(Excerpts from a dataset)
• • •

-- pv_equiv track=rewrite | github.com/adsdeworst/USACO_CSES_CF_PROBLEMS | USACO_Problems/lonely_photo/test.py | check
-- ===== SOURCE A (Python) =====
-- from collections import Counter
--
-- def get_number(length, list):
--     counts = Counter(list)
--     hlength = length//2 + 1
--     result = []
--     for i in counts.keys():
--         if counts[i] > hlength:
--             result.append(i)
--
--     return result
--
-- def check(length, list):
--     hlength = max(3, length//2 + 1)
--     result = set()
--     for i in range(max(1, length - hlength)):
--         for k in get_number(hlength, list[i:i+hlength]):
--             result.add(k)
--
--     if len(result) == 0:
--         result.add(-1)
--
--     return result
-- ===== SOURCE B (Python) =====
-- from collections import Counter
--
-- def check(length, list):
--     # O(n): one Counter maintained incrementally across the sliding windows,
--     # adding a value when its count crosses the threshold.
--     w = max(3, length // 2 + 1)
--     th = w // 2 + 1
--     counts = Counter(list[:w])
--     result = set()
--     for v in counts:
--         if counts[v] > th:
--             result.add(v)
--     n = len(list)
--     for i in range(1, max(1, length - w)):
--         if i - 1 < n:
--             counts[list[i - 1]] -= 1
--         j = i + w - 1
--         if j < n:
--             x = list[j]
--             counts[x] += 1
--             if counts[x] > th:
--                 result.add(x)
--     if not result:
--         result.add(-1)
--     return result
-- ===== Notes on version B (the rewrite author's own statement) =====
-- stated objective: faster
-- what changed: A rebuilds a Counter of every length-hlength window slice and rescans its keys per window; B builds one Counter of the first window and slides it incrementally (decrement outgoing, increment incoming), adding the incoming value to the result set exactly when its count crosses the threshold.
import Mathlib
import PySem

• • •

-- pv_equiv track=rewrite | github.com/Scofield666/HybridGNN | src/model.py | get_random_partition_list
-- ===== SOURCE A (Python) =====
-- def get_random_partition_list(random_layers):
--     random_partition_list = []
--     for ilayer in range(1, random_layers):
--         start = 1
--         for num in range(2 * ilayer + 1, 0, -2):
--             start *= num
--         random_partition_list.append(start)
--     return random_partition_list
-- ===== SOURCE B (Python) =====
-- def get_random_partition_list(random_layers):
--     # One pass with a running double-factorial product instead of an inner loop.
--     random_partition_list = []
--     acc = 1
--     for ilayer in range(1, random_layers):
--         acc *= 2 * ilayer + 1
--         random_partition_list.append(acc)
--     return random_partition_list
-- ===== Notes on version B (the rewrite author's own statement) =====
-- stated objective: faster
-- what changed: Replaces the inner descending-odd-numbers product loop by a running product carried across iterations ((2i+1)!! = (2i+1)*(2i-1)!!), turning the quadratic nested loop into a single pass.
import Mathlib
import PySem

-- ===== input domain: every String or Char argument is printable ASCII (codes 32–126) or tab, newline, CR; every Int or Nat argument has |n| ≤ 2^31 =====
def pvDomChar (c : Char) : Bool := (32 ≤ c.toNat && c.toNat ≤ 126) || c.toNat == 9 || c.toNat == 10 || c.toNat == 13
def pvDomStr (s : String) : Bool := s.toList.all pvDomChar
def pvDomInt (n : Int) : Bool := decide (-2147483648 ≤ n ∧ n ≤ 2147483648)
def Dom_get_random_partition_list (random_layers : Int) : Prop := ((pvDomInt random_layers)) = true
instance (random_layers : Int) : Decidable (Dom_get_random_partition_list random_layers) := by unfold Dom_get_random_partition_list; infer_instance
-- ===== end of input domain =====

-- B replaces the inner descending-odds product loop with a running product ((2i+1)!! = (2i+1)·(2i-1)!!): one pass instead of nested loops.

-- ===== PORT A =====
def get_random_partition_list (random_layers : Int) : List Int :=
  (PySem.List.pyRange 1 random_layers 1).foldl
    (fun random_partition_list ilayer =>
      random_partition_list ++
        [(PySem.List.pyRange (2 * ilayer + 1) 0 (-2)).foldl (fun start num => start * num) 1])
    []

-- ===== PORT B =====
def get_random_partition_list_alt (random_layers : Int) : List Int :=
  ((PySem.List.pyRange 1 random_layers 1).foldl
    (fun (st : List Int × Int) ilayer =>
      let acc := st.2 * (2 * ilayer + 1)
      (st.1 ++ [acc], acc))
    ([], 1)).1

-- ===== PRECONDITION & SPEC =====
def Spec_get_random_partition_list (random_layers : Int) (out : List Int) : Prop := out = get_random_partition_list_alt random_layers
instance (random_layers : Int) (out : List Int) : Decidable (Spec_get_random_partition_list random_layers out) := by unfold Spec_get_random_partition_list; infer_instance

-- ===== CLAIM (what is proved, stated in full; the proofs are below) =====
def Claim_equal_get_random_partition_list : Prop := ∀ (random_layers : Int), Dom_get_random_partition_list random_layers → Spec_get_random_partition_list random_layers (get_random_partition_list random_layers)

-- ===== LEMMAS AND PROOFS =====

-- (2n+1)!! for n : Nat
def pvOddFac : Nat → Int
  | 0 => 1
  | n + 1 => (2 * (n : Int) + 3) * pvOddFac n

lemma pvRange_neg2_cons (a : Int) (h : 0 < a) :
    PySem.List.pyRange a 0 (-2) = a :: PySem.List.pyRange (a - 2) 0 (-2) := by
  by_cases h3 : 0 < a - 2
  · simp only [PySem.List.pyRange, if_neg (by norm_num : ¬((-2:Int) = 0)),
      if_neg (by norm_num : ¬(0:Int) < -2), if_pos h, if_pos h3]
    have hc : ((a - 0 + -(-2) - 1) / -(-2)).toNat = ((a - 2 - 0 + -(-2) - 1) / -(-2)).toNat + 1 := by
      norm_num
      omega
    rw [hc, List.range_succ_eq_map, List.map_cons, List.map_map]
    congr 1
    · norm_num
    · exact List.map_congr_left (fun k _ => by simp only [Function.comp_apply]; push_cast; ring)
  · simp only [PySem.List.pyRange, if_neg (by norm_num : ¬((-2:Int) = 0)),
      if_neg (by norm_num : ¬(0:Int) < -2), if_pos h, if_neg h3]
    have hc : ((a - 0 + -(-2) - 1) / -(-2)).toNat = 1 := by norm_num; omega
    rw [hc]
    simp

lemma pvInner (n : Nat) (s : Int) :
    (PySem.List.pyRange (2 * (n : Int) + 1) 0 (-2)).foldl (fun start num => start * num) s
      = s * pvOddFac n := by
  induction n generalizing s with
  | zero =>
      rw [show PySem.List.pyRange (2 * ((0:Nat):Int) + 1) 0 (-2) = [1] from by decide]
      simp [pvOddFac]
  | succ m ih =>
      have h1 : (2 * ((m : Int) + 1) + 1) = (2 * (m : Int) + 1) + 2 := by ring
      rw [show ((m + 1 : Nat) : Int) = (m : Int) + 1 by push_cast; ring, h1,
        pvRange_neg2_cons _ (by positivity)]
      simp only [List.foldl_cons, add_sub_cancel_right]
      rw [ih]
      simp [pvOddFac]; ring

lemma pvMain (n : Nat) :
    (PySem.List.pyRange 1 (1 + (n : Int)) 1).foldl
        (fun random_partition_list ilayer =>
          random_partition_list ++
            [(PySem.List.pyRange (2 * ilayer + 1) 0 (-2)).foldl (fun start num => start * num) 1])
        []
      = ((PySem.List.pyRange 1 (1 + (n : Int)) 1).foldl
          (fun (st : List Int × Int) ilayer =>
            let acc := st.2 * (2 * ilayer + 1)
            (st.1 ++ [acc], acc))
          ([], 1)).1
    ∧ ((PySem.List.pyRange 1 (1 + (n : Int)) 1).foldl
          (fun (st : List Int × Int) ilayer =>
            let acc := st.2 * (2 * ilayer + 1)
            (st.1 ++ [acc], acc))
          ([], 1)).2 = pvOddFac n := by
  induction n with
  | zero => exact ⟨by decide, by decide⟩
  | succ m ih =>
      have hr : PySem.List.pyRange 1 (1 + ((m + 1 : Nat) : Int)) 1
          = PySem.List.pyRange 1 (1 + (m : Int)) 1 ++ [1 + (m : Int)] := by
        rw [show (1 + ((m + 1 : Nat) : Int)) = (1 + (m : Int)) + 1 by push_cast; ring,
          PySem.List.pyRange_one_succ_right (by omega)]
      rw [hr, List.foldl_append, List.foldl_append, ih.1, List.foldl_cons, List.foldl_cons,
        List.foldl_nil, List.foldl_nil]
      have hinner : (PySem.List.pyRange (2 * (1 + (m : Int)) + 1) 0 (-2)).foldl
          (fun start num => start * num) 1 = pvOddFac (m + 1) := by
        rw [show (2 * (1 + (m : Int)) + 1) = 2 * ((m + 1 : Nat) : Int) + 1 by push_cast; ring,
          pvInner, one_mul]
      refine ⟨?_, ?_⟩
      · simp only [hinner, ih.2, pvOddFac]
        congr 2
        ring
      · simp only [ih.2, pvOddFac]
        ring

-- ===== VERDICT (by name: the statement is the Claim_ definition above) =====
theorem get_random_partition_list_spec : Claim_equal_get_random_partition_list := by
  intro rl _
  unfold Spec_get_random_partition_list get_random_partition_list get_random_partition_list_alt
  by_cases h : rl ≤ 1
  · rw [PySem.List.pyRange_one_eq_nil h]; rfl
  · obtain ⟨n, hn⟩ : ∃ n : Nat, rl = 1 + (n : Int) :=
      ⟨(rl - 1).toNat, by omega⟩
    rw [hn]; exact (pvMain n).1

• • •

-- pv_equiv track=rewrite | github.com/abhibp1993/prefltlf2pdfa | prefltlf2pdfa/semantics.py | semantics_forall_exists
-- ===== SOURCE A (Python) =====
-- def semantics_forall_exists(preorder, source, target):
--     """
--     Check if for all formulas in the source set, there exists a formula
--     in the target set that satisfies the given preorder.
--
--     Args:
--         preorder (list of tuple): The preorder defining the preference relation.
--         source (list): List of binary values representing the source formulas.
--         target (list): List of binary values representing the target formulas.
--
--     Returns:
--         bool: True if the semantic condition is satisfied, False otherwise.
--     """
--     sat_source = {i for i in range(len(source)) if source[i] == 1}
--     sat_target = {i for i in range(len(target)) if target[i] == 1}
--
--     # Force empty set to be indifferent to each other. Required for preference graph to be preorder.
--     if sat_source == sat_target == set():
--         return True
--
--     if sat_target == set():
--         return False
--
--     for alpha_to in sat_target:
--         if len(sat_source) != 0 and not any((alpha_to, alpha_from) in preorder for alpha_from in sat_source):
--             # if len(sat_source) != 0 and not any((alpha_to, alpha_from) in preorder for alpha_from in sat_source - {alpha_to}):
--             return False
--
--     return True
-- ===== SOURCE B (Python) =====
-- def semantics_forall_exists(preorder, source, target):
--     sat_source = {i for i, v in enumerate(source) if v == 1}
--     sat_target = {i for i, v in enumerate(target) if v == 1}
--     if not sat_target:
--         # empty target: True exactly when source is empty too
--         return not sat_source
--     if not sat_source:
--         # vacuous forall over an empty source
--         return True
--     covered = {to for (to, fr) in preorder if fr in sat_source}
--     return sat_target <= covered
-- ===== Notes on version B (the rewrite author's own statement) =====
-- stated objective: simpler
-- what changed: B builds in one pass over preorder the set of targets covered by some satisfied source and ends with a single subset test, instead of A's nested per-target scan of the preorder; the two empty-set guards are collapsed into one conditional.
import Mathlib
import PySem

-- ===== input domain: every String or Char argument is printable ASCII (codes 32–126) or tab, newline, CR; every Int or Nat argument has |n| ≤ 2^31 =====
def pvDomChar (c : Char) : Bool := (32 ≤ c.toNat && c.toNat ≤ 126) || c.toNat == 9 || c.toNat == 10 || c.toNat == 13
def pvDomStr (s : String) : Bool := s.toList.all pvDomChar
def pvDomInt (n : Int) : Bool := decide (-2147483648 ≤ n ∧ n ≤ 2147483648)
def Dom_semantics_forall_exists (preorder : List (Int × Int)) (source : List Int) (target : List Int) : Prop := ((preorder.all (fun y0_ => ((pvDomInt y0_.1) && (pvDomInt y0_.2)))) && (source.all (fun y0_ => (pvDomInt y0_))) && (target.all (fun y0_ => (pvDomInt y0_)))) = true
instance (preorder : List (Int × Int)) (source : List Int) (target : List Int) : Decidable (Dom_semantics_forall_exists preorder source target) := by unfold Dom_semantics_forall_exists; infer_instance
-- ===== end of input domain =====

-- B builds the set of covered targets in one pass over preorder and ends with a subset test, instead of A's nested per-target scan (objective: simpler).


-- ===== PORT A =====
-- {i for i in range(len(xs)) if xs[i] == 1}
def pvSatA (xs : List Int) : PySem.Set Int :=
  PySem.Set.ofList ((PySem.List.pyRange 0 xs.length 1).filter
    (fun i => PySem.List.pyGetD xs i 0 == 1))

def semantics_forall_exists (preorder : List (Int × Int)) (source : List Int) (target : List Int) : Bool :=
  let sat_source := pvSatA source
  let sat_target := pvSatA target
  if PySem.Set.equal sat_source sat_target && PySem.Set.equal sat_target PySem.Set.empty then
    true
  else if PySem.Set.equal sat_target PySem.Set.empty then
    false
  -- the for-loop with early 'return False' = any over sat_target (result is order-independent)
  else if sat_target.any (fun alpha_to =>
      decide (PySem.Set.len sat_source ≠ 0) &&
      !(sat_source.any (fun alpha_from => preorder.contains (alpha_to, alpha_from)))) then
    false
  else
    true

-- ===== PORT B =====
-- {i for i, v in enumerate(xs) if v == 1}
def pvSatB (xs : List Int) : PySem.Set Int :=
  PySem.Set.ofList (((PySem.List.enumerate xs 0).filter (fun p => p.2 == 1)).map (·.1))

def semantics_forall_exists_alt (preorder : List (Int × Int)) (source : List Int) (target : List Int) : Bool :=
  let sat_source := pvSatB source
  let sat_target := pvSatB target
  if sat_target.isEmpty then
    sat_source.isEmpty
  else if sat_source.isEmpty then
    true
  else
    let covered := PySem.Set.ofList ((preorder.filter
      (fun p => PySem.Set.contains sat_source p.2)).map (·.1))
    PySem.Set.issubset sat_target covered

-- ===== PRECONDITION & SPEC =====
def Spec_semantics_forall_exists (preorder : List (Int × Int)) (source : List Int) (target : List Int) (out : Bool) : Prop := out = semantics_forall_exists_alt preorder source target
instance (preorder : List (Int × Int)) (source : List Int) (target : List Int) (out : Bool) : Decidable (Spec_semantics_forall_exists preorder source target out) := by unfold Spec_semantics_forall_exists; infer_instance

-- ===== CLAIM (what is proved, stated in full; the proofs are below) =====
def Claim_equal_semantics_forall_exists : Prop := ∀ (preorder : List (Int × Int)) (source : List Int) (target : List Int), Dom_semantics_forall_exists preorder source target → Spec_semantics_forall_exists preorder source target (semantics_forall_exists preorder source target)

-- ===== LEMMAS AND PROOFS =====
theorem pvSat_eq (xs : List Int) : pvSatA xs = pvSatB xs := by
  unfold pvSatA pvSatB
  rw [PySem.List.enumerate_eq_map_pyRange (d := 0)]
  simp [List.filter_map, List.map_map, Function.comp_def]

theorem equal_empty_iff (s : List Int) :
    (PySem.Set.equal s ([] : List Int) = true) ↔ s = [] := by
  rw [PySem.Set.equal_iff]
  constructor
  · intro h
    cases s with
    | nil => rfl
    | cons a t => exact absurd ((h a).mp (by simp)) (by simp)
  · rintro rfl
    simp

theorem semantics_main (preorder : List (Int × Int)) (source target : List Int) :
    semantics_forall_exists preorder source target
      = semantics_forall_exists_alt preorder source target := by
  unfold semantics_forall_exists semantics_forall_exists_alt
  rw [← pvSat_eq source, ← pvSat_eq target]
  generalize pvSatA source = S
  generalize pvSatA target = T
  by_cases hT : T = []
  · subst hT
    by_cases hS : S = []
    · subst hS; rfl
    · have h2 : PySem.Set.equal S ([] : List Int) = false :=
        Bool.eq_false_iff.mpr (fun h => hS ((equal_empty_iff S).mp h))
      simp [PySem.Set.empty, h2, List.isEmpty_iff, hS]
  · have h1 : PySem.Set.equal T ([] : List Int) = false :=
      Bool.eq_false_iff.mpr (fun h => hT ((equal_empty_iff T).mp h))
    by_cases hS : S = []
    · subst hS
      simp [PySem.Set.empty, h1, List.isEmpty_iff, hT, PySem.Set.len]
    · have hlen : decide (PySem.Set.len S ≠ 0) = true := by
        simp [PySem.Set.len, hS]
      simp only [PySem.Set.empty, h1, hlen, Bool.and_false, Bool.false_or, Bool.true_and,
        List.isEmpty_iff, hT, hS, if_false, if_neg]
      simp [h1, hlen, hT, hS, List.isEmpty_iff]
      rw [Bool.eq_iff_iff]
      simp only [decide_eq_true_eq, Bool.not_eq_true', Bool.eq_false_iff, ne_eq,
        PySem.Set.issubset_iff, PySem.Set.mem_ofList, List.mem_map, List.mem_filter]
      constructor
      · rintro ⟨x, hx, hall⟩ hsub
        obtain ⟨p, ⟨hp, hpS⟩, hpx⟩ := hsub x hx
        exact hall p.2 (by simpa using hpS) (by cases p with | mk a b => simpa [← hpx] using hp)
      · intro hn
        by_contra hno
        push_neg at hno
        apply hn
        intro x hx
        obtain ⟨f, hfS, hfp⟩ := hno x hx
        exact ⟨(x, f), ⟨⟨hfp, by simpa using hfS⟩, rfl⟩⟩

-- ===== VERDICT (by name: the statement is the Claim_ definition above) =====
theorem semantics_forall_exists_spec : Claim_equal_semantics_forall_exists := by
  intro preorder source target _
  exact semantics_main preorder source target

• • •

EXERCISE OBJECTIVE: Here the output must be the lines above from the line with "simp [PySem.Set.empty, h1, List.isEmpty_iff, hT, PySem.Set.len]" to the line with "rw [Bool.eq_iff_iff]", both included, duplicated word for word and nothing else.

WRITTEN SOLUTION:
      simp [PySem.Set.empty, h1, List.isEmpty_iff, hT, PySem.Set.len]
    · have hlen : decide (PySem.Set.len S ≠ 0) = true := by
        simp [PySem.Set.len, hS]
      simp only [PySem.Set.empty, h1, hlen, Bool.and_false, Bool.false_or, Bool.true_and,
        List.isEmpty_iff, hT, hS, if_false, if_neg]
      simp [h1, hlen, hT, hS, List.isEmpty_iff]
      rw [Bool.eq_iff_iff]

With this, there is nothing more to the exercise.